In the lines below, look for "obtain". Copy each line where it appears.

Records excerpted from a collection:
□ □ □

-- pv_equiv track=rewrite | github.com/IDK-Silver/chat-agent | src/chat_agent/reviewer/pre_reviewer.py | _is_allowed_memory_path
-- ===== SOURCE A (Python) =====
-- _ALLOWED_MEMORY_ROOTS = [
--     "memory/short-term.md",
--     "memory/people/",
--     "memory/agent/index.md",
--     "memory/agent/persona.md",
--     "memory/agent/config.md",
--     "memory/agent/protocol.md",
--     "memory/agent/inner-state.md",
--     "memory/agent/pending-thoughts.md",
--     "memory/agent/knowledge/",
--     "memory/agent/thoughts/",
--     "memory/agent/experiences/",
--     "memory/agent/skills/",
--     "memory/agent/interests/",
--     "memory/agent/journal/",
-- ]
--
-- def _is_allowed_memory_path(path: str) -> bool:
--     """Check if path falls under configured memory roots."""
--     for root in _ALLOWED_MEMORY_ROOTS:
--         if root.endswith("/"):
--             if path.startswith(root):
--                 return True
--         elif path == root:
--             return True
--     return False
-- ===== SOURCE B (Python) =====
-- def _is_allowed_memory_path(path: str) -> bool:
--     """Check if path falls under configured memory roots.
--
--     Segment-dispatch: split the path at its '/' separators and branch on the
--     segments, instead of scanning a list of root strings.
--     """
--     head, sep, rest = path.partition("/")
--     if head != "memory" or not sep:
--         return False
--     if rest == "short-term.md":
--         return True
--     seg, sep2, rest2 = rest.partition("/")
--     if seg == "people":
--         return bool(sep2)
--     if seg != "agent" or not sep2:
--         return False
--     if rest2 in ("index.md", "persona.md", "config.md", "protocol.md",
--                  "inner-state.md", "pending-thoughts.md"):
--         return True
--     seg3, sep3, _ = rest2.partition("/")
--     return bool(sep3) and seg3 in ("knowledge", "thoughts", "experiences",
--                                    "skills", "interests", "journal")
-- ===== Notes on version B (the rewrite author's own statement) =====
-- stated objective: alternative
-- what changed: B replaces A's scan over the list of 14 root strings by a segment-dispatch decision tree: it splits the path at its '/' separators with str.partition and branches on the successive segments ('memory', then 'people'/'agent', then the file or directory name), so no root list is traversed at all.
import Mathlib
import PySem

□ □ □

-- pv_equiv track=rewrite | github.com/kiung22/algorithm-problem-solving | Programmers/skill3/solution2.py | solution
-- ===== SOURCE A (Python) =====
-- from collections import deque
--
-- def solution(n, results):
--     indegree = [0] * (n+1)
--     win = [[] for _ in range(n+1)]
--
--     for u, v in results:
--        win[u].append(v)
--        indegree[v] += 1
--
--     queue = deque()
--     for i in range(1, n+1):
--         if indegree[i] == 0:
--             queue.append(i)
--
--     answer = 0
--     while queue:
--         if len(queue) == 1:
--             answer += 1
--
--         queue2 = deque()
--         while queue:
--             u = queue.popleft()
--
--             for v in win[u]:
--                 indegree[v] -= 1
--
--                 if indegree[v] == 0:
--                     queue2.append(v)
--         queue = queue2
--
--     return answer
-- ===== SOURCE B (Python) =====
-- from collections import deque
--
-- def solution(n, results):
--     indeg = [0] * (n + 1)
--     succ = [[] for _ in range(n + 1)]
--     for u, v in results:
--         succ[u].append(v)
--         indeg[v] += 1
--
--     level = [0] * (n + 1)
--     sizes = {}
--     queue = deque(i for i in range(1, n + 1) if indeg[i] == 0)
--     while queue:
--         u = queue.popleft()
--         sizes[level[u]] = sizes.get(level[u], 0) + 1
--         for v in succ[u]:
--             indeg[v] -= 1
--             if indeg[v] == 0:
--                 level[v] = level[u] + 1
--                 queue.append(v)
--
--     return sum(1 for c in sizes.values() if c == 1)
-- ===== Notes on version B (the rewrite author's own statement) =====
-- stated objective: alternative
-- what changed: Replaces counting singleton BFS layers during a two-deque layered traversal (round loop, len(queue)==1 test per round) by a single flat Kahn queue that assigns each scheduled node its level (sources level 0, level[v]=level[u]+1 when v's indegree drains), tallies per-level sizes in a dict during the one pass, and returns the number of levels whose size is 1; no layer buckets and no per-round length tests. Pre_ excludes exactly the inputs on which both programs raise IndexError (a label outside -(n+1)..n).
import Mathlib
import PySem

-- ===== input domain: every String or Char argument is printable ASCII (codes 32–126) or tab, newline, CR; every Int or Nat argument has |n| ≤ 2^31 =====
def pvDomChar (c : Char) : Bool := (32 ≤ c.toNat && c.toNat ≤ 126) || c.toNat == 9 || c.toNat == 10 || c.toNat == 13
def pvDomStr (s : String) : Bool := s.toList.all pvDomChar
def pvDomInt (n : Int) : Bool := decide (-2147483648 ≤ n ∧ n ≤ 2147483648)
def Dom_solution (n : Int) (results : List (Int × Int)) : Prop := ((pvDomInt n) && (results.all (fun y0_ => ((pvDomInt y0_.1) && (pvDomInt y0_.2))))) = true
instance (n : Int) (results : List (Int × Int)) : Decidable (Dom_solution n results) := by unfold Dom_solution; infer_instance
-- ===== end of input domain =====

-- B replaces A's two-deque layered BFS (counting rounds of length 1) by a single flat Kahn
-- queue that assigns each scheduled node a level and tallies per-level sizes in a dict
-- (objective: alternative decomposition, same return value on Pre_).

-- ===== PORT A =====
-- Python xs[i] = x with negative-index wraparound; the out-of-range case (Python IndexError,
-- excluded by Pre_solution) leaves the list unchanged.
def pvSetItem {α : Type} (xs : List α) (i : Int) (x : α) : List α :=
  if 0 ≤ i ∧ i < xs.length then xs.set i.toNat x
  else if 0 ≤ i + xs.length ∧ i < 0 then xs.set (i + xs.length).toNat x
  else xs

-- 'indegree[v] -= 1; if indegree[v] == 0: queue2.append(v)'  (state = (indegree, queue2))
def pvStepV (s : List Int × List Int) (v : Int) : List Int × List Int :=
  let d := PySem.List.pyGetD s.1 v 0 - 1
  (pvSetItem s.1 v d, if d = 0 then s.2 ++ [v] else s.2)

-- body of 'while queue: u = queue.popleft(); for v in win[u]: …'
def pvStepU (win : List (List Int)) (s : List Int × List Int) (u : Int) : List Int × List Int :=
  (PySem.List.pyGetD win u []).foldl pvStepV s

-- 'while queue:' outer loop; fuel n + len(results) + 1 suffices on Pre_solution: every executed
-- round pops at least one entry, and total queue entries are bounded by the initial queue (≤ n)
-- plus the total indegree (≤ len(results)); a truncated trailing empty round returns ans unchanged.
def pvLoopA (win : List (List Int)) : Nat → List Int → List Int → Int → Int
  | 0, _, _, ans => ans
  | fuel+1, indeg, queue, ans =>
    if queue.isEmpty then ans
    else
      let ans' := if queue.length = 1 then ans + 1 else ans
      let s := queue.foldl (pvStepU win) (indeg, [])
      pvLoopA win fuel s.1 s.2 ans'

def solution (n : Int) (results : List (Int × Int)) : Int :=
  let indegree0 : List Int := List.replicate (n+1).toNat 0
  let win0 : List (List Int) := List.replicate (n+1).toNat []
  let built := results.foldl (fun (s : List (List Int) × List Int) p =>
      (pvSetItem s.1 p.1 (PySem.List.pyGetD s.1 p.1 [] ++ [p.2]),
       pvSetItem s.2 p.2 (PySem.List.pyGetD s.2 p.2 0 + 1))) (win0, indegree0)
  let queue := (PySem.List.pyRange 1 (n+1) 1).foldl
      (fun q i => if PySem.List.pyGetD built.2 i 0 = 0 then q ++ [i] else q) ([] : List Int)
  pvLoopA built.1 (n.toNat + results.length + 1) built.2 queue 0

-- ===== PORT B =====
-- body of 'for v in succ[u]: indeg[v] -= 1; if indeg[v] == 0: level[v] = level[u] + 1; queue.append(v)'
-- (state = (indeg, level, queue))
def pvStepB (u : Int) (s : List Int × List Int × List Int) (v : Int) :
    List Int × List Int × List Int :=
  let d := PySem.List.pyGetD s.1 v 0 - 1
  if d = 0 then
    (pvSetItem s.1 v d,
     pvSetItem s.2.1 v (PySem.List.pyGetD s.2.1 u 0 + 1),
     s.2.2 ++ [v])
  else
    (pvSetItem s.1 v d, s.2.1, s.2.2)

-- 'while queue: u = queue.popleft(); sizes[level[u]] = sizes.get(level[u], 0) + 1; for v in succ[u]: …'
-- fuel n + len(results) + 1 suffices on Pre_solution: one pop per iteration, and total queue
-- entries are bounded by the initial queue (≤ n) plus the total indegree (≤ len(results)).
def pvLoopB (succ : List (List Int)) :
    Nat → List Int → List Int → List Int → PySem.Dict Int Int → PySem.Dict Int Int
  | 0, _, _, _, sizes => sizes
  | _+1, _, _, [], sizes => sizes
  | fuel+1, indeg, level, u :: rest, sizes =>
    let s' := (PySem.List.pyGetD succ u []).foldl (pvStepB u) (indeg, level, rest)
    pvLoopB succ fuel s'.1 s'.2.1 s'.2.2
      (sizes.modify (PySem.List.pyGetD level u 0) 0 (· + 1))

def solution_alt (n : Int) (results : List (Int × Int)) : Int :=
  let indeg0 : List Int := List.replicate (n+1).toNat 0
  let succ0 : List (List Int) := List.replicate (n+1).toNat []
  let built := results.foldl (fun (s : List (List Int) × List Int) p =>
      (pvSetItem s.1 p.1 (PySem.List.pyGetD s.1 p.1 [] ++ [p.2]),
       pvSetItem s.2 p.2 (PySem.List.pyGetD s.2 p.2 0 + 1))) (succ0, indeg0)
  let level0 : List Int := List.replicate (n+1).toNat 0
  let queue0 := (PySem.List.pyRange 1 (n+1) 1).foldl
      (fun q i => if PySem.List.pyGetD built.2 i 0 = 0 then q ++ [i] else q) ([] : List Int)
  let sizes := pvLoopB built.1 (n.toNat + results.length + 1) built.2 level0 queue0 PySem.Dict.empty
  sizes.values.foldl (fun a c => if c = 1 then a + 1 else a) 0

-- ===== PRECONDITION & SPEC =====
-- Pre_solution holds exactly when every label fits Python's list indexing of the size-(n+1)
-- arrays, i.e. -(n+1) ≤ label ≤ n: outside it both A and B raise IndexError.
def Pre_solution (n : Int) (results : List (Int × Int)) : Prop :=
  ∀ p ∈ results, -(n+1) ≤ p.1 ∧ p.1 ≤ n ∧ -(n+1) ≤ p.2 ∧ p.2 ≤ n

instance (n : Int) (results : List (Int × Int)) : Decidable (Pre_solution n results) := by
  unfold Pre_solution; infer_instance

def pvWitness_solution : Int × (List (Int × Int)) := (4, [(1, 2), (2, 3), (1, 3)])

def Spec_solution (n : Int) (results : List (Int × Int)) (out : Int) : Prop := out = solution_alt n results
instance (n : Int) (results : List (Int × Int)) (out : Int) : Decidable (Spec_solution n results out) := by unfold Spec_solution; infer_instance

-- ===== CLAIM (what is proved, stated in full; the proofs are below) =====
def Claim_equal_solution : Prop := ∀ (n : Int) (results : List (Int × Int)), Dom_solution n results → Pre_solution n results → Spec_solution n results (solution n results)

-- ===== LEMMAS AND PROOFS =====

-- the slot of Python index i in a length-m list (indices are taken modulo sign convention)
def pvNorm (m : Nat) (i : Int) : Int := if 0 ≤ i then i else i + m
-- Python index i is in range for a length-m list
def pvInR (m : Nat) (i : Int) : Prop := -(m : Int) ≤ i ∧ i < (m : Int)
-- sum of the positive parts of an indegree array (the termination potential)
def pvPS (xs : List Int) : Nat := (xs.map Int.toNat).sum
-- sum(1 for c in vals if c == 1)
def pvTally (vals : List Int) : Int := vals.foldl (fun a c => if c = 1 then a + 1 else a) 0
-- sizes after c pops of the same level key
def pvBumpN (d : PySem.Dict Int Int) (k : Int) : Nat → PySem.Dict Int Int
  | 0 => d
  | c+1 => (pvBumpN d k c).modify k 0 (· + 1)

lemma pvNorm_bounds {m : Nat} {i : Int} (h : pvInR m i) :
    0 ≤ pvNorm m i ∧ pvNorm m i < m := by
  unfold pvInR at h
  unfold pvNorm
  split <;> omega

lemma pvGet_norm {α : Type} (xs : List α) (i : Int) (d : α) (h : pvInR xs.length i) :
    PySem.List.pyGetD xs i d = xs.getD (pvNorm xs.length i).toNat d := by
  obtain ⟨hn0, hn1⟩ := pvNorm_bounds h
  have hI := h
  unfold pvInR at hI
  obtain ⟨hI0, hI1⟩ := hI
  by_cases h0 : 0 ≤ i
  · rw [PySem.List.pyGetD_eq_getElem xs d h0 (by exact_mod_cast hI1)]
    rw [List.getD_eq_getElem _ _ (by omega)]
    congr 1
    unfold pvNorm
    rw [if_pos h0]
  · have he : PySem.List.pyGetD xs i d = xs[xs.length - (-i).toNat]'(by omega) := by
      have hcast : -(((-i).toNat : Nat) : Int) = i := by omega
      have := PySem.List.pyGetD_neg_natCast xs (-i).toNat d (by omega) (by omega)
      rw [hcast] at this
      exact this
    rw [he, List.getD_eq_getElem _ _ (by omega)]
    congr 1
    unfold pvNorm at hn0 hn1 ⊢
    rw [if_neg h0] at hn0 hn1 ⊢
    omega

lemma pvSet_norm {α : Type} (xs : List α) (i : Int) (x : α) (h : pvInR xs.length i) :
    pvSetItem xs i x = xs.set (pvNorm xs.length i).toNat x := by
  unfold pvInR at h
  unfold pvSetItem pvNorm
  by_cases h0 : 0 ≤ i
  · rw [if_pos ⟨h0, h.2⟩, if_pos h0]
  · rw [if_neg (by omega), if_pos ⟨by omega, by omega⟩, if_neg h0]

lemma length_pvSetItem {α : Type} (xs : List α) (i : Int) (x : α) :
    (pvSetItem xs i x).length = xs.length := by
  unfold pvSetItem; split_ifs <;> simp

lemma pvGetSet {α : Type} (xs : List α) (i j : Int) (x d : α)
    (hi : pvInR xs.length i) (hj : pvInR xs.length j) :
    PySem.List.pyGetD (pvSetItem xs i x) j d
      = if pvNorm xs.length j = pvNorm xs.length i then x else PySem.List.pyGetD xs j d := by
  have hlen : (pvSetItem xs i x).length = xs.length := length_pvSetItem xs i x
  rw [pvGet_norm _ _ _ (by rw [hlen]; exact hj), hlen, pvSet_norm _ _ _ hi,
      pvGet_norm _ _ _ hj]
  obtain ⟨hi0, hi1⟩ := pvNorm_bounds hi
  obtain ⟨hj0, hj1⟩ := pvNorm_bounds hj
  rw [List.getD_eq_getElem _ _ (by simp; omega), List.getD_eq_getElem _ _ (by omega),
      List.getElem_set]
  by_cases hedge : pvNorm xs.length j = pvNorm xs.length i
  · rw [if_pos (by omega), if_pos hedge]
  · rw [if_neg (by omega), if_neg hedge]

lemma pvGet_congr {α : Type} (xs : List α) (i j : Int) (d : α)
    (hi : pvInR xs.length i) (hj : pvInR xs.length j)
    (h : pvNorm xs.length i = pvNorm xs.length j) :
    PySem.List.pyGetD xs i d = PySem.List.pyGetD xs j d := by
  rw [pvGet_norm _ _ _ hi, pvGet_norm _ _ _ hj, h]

□ □ □

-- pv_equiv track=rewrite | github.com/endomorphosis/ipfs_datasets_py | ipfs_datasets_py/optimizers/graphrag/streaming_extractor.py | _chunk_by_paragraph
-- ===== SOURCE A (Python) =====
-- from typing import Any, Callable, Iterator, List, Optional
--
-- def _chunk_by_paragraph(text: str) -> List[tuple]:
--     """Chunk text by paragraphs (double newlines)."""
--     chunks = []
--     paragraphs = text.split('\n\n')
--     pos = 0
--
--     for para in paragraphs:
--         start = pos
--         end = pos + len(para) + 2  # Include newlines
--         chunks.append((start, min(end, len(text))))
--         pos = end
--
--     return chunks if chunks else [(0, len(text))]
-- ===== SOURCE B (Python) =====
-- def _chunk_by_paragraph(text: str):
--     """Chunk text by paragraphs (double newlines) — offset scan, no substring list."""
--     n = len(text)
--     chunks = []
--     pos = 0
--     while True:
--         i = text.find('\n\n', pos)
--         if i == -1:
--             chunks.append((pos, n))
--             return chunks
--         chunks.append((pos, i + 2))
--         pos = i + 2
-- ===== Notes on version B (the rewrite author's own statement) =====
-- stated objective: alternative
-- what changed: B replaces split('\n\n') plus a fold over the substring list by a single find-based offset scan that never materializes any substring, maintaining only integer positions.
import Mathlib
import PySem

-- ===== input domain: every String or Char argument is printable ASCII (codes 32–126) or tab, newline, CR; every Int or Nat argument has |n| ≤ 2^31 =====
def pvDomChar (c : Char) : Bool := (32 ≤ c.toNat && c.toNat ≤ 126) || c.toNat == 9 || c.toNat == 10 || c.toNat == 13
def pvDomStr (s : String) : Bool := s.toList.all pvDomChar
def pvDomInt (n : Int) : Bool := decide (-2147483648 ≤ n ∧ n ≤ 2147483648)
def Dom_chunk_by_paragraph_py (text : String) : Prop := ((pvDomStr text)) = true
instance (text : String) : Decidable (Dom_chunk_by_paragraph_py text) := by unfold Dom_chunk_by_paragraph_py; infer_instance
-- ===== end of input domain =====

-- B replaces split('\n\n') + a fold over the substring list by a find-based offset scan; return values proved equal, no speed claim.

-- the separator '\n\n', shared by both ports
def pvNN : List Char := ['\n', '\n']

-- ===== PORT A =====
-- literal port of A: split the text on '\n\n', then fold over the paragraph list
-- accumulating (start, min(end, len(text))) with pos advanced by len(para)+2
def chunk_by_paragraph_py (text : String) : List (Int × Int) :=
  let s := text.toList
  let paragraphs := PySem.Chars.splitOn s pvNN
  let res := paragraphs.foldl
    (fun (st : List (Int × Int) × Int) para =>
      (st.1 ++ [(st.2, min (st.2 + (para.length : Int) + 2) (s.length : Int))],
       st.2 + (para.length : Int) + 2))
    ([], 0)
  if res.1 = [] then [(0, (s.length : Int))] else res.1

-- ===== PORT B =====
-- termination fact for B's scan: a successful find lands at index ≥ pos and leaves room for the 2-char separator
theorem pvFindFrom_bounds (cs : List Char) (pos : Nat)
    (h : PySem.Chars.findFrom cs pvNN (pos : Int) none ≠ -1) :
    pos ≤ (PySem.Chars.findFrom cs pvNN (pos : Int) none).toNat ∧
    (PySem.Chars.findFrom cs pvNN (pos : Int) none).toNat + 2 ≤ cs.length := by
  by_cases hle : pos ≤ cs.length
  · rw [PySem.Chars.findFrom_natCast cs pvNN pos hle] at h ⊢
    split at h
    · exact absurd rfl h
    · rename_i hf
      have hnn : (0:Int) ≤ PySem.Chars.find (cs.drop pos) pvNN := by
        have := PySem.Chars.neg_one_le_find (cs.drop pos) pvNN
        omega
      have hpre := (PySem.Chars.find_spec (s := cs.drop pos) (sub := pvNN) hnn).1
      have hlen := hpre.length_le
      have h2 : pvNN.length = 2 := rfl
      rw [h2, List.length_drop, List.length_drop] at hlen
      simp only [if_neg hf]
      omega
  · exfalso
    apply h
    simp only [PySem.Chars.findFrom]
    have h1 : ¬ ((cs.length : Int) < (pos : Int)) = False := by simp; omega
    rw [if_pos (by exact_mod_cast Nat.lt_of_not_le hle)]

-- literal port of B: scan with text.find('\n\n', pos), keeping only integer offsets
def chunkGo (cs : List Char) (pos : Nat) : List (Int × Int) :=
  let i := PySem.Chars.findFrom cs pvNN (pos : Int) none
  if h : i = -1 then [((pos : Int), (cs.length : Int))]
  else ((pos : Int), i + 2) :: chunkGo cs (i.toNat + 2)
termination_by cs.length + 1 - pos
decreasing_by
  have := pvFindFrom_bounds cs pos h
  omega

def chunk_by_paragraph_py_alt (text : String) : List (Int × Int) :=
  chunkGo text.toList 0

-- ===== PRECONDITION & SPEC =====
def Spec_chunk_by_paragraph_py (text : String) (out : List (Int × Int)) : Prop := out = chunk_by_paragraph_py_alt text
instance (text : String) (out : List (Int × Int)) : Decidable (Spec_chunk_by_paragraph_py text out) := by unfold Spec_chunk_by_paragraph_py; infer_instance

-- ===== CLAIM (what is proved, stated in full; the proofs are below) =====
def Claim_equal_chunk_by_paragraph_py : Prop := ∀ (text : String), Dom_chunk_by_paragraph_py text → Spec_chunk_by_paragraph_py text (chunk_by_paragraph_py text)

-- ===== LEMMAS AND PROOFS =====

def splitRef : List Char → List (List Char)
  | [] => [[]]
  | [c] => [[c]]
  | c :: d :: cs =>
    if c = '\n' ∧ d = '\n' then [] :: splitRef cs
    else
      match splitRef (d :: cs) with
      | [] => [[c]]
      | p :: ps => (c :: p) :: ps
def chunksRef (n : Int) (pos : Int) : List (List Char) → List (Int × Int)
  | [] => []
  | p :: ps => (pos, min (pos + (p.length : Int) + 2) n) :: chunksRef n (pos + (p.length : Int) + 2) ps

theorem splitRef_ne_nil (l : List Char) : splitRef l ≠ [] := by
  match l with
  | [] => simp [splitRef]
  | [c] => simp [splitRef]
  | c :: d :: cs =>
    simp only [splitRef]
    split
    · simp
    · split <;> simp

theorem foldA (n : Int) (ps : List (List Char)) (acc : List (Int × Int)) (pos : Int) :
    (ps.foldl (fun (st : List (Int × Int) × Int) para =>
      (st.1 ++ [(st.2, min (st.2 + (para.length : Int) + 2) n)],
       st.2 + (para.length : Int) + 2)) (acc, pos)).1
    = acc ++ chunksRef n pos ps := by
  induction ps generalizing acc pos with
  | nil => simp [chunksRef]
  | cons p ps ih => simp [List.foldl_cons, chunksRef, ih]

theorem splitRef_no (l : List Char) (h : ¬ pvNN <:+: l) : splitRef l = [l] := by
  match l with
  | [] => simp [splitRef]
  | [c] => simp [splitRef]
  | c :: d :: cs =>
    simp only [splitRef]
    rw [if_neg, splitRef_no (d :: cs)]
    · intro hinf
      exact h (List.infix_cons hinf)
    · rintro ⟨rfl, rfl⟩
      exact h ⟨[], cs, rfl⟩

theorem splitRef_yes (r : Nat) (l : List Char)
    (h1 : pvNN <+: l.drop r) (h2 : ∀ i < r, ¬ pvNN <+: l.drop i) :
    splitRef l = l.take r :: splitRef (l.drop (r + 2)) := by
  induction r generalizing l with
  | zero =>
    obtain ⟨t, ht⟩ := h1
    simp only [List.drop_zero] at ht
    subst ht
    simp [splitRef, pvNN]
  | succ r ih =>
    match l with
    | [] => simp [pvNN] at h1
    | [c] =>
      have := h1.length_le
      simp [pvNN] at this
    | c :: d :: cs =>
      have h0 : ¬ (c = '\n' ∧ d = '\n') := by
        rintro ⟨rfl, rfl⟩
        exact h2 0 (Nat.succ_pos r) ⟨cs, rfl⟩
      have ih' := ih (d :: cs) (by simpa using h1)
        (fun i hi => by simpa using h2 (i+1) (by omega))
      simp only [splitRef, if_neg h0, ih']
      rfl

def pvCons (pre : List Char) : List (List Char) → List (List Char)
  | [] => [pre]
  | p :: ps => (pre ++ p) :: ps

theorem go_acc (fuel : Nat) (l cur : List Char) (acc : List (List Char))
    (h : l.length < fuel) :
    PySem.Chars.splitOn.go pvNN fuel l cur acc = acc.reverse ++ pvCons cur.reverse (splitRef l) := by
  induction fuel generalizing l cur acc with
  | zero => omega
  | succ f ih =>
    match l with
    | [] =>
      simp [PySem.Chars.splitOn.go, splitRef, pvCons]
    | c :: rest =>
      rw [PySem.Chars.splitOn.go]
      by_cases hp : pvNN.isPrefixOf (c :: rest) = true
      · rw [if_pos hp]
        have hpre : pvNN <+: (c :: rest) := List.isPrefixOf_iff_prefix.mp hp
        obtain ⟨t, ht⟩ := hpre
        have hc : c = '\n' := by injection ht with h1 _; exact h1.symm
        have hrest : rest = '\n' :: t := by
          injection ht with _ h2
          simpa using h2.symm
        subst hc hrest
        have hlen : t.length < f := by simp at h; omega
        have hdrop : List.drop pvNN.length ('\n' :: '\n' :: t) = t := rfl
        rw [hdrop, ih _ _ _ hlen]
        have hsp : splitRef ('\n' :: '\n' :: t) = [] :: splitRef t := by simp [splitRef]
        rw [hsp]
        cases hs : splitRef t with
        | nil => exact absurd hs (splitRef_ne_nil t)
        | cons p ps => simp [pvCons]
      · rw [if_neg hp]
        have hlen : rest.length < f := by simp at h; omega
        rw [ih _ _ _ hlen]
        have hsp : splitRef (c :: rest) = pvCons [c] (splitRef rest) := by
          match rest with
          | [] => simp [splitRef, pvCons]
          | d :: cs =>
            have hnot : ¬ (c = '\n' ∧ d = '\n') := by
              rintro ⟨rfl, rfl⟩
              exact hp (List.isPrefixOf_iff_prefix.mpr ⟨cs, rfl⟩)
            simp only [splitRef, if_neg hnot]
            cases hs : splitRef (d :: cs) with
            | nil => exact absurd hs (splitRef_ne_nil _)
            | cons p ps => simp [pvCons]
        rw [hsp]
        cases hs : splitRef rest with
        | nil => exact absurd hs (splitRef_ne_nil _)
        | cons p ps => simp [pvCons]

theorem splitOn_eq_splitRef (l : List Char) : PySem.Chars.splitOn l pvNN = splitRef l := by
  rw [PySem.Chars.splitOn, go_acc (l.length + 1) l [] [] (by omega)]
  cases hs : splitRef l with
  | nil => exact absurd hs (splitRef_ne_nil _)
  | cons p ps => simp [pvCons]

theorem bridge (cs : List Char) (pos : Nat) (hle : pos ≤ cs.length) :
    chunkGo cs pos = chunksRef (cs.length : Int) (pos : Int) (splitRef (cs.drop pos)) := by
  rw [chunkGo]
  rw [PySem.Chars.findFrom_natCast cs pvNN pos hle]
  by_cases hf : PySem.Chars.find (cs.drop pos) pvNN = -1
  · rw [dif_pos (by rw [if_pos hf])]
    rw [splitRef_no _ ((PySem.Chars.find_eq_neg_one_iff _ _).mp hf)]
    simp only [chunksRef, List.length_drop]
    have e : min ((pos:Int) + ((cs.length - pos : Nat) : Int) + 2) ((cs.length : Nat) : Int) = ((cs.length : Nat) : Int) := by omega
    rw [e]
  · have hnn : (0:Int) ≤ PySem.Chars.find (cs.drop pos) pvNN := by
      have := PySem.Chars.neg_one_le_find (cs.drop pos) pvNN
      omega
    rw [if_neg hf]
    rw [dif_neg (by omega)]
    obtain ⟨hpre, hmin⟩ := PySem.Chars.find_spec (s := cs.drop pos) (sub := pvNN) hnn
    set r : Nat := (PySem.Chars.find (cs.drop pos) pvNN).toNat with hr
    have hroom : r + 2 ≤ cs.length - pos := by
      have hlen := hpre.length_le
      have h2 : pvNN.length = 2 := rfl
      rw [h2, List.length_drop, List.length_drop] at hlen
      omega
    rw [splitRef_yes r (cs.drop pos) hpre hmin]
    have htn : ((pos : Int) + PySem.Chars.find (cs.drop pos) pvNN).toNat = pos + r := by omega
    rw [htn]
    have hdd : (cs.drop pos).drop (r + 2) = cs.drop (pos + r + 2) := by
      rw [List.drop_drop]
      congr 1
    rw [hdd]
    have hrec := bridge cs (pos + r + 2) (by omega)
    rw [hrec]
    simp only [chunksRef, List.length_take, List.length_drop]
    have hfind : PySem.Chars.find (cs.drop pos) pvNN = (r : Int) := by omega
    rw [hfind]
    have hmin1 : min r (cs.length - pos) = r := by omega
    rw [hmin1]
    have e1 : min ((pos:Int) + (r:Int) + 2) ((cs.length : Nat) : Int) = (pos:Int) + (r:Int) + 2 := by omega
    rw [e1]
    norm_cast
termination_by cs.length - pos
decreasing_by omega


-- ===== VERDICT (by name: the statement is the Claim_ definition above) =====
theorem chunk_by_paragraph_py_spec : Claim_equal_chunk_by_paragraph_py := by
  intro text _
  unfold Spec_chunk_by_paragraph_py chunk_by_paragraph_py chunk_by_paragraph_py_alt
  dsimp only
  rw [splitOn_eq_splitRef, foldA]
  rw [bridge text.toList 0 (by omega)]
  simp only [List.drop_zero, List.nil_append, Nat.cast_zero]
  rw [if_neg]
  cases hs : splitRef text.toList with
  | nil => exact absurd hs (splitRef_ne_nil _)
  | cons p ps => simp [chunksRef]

□ □ □

WRITTEN ANSWER –
  obtain ⟨hn0, hn1⟩ := pvNorm_bounds h
  obtain ⟨hI0, hI1⟩ := hI
  obtain ⟨hi0, hi1⟩ := pvNorm_bounds hi
  obtain ⟨hj0, hj1⟩ := pvNorm_bounds hj
    obtain ⟨t, ht⟩ := h1
        obtain ⟨t, ht⟩ := hpre
    obtain ⟨hpre, hmin⟩ := PySem.Chars.find_spec (s := cs.drop pos) (sub := pvNN) hnn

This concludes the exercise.